━━━ Records provided

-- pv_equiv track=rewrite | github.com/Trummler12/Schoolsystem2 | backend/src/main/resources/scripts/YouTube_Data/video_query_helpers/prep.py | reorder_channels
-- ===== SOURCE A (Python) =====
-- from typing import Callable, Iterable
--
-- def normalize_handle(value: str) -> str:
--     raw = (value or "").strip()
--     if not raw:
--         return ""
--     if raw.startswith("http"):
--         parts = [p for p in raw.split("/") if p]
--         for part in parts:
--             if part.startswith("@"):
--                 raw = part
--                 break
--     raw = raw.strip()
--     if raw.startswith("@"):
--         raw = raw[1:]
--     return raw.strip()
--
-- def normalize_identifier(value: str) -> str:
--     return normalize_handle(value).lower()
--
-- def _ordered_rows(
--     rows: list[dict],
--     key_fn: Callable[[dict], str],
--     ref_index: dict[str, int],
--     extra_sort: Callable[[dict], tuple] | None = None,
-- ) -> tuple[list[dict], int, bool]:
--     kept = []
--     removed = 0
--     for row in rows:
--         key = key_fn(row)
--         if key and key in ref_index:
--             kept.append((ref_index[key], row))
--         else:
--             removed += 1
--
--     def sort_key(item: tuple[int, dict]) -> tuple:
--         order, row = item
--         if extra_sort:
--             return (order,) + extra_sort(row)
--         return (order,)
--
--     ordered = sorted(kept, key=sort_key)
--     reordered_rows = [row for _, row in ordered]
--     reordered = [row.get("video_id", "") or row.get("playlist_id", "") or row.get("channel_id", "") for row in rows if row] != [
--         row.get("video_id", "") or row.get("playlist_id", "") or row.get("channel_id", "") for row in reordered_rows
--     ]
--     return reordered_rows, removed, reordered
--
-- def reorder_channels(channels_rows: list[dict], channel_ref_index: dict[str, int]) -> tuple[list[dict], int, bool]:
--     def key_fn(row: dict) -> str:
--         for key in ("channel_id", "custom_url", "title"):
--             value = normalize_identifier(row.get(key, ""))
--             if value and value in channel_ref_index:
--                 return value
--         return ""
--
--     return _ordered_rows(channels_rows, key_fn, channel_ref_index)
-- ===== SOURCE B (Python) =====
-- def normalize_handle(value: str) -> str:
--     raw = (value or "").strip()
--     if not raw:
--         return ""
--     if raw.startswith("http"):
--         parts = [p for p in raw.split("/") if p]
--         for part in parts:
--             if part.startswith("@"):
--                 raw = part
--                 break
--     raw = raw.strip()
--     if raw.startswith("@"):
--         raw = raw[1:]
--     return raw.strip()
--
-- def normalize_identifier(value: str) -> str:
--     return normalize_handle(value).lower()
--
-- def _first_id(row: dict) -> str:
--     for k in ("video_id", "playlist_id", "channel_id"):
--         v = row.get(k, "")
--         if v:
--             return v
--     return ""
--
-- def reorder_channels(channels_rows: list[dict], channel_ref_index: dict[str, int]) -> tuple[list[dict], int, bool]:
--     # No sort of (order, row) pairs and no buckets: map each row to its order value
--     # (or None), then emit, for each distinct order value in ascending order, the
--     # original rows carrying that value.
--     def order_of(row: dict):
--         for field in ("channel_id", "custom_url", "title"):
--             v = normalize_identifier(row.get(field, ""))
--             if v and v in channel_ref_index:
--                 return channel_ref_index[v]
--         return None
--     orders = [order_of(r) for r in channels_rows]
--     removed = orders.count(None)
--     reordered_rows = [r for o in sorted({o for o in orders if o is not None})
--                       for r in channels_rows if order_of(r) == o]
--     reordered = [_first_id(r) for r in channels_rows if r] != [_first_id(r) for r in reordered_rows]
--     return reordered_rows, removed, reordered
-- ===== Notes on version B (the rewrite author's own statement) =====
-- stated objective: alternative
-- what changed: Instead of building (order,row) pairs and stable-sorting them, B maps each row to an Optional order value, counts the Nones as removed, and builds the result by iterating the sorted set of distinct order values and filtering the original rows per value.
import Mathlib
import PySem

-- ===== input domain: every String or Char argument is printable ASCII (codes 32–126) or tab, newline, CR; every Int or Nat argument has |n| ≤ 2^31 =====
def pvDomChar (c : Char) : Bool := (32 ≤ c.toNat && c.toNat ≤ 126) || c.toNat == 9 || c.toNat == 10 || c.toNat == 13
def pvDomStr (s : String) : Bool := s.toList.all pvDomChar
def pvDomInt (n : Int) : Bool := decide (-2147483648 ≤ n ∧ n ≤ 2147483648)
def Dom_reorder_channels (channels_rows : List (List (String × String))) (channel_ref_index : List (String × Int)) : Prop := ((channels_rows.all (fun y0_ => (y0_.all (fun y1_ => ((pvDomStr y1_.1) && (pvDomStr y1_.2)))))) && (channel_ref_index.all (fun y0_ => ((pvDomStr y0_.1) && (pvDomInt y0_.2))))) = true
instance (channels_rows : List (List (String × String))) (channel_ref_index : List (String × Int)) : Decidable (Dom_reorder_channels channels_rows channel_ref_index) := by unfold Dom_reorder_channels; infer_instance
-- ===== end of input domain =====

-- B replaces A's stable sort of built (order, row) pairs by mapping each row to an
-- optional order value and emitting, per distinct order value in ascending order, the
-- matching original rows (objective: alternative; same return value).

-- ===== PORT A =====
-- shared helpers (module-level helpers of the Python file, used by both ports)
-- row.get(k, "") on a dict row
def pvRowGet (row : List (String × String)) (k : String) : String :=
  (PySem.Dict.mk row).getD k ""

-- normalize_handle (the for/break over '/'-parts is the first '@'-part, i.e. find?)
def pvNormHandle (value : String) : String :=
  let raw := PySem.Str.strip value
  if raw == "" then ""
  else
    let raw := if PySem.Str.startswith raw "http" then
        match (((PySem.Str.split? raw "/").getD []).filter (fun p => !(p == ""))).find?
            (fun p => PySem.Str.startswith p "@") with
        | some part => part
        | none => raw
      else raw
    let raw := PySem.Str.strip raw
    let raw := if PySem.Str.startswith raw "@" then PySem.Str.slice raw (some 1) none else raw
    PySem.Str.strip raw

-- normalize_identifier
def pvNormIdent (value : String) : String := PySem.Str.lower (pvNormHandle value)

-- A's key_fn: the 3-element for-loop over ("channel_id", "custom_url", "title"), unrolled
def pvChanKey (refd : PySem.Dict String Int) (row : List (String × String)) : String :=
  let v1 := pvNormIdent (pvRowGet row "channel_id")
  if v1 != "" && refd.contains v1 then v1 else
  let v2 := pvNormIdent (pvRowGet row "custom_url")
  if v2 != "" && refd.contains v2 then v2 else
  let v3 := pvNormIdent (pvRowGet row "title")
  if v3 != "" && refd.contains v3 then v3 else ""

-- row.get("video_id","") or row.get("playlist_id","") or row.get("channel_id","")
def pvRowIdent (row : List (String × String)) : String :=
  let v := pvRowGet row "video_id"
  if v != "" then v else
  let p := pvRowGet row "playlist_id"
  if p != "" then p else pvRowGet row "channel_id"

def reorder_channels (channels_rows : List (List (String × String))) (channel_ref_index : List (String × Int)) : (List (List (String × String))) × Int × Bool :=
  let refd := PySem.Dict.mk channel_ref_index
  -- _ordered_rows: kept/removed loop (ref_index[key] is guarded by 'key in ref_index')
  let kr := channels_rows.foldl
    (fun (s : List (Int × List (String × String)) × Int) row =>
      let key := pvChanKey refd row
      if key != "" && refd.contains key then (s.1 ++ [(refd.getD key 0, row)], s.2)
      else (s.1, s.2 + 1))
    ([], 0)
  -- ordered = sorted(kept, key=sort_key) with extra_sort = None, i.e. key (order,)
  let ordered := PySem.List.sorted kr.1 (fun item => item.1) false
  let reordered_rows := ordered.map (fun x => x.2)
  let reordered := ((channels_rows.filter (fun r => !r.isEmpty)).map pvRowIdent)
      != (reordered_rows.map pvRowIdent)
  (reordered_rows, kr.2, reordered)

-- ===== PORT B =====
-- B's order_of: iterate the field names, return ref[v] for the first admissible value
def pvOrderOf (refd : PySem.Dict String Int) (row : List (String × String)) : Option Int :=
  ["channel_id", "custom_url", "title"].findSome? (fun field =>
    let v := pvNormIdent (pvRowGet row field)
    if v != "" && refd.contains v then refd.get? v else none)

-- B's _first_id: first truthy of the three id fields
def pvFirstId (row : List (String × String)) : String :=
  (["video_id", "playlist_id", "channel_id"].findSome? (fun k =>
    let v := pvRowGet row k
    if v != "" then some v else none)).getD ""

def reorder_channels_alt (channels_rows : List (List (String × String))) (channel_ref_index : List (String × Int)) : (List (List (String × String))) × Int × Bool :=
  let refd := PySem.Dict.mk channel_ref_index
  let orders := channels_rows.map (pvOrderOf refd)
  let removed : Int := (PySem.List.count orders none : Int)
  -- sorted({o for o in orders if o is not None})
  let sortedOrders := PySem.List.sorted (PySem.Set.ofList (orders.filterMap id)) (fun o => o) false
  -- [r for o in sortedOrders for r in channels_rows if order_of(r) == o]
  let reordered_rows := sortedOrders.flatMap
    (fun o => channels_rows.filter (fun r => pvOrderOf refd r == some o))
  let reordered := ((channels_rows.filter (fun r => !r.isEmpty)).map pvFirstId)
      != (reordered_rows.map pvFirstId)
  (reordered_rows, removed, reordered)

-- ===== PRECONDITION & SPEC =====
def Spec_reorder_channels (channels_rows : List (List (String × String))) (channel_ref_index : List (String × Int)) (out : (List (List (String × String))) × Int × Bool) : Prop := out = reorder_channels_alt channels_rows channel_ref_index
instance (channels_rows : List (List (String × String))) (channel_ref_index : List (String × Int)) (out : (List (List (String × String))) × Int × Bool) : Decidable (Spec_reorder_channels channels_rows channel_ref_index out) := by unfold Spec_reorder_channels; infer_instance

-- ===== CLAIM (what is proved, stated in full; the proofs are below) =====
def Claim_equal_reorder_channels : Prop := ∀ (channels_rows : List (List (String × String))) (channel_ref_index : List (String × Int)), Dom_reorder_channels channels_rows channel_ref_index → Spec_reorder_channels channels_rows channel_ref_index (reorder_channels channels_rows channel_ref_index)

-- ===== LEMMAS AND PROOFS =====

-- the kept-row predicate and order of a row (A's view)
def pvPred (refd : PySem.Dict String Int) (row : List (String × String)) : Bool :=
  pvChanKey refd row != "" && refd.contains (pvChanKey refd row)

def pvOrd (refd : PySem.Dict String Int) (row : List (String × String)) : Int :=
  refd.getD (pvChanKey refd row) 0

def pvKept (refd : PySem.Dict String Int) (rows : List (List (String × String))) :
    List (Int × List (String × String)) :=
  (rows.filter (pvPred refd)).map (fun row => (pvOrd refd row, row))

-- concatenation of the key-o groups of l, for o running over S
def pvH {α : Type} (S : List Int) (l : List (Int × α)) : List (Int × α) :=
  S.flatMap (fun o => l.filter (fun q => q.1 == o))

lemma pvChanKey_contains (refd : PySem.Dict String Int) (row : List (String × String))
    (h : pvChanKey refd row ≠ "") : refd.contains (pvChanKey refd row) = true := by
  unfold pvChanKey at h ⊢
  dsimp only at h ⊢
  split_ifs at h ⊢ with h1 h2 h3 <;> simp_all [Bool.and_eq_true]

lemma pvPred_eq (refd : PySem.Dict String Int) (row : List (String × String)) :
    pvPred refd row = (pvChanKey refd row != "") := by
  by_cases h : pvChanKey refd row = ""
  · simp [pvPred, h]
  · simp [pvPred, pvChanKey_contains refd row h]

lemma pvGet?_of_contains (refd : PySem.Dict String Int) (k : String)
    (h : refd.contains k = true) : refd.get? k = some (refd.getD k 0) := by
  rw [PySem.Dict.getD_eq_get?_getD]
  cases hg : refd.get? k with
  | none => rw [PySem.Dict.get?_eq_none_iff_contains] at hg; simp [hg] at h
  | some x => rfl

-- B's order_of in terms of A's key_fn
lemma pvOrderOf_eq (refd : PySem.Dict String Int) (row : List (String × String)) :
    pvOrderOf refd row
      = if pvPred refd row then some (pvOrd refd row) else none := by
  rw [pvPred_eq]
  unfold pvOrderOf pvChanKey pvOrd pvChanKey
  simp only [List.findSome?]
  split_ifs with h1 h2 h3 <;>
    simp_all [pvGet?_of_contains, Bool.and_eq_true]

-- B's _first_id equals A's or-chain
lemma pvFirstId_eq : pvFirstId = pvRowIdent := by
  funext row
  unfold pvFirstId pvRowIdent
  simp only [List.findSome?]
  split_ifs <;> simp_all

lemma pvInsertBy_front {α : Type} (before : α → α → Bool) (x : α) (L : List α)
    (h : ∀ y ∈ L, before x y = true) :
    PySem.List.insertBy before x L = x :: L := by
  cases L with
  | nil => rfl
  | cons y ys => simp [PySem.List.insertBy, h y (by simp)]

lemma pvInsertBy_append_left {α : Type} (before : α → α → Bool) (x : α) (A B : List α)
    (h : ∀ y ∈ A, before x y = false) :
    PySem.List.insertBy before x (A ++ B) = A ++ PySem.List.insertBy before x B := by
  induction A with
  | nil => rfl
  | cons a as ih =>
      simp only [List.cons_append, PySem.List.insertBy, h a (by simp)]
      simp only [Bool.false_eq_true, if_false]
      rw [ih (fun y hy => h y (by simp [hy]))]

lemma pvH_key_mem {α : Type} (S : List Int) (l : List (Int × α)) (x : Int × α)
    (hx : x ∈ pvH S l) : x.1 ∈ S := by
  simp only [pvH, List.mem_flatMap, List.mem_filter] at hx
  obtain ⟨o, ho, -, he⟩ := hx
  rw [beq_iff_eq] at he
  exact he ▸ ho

━━━━━━

» **Required action**
In the listing above, find the line with "-- stated objective: alternative" and the line with "-- shared helpers"; set down exactly those two lines and every line between them, nothing more.

» **Output of the exercise**
-- stated objective: alternative
-- what changed: Instead of building (order,row) pairs and stable-sorting them, B maps each row to an Optional order value, counts the Nones as removed, and builds the result by iterating the sorted set of distinct order values and filtering the original rows per value.
import Mathlib
import PySem

-- ===== input domain: every String or Char argument is printable ASCII (codes 32–126) or tab, newline, CR; every Int or Nat argument has |n| ≤ 2^31 =====
def pvDomChar (c : Char) : Bool := (32 ≤ c.toNat && c.toNat ≤ 126) || c.toNat == 9 || c.toNat == 10 || c.toNat == 13
def pvDomStr (s : String) : Bool := s.toList.all pvDomChar
def pvDomInt (n : Int) : Bool := decide (-2147483648 ≤ n ∧ n ≤ 2147483648)
def Dom_reorder_channels (channels_rows : List (List (String × String))) (channel_ref_index : List (String × Int)) : Prop := ((channels_rows.all (fun y0_ => (y0_.all (fun y1_ => ((pvDomStr y1_.1) && (pvDomStr y1_.2)))))) && (channel_ref_index.all (fun y0_ => ((pvDomStr y0_.1) && (pvDomInt y0_.2))))) = true
instance (channels_rows : List (List (String × String))) (channel_ref_index : List (String × Int)) : Decidable (Dom_reorder_channels channels_rows channel_ref_index) := by unfold Dom_reorder_channels; infer_instance
-- ===== end of input domain =====

-- B replaces A's stable sort of built (order, row) pairs by mapping each row to an
-- optional order value and emitting, per distinct order value in ascending order, the
-- matching original rows (objective: alternative; same return value).

-- ===== PORT A =====
-- shared helpers (module-level helpers of the Python file, used by both ports)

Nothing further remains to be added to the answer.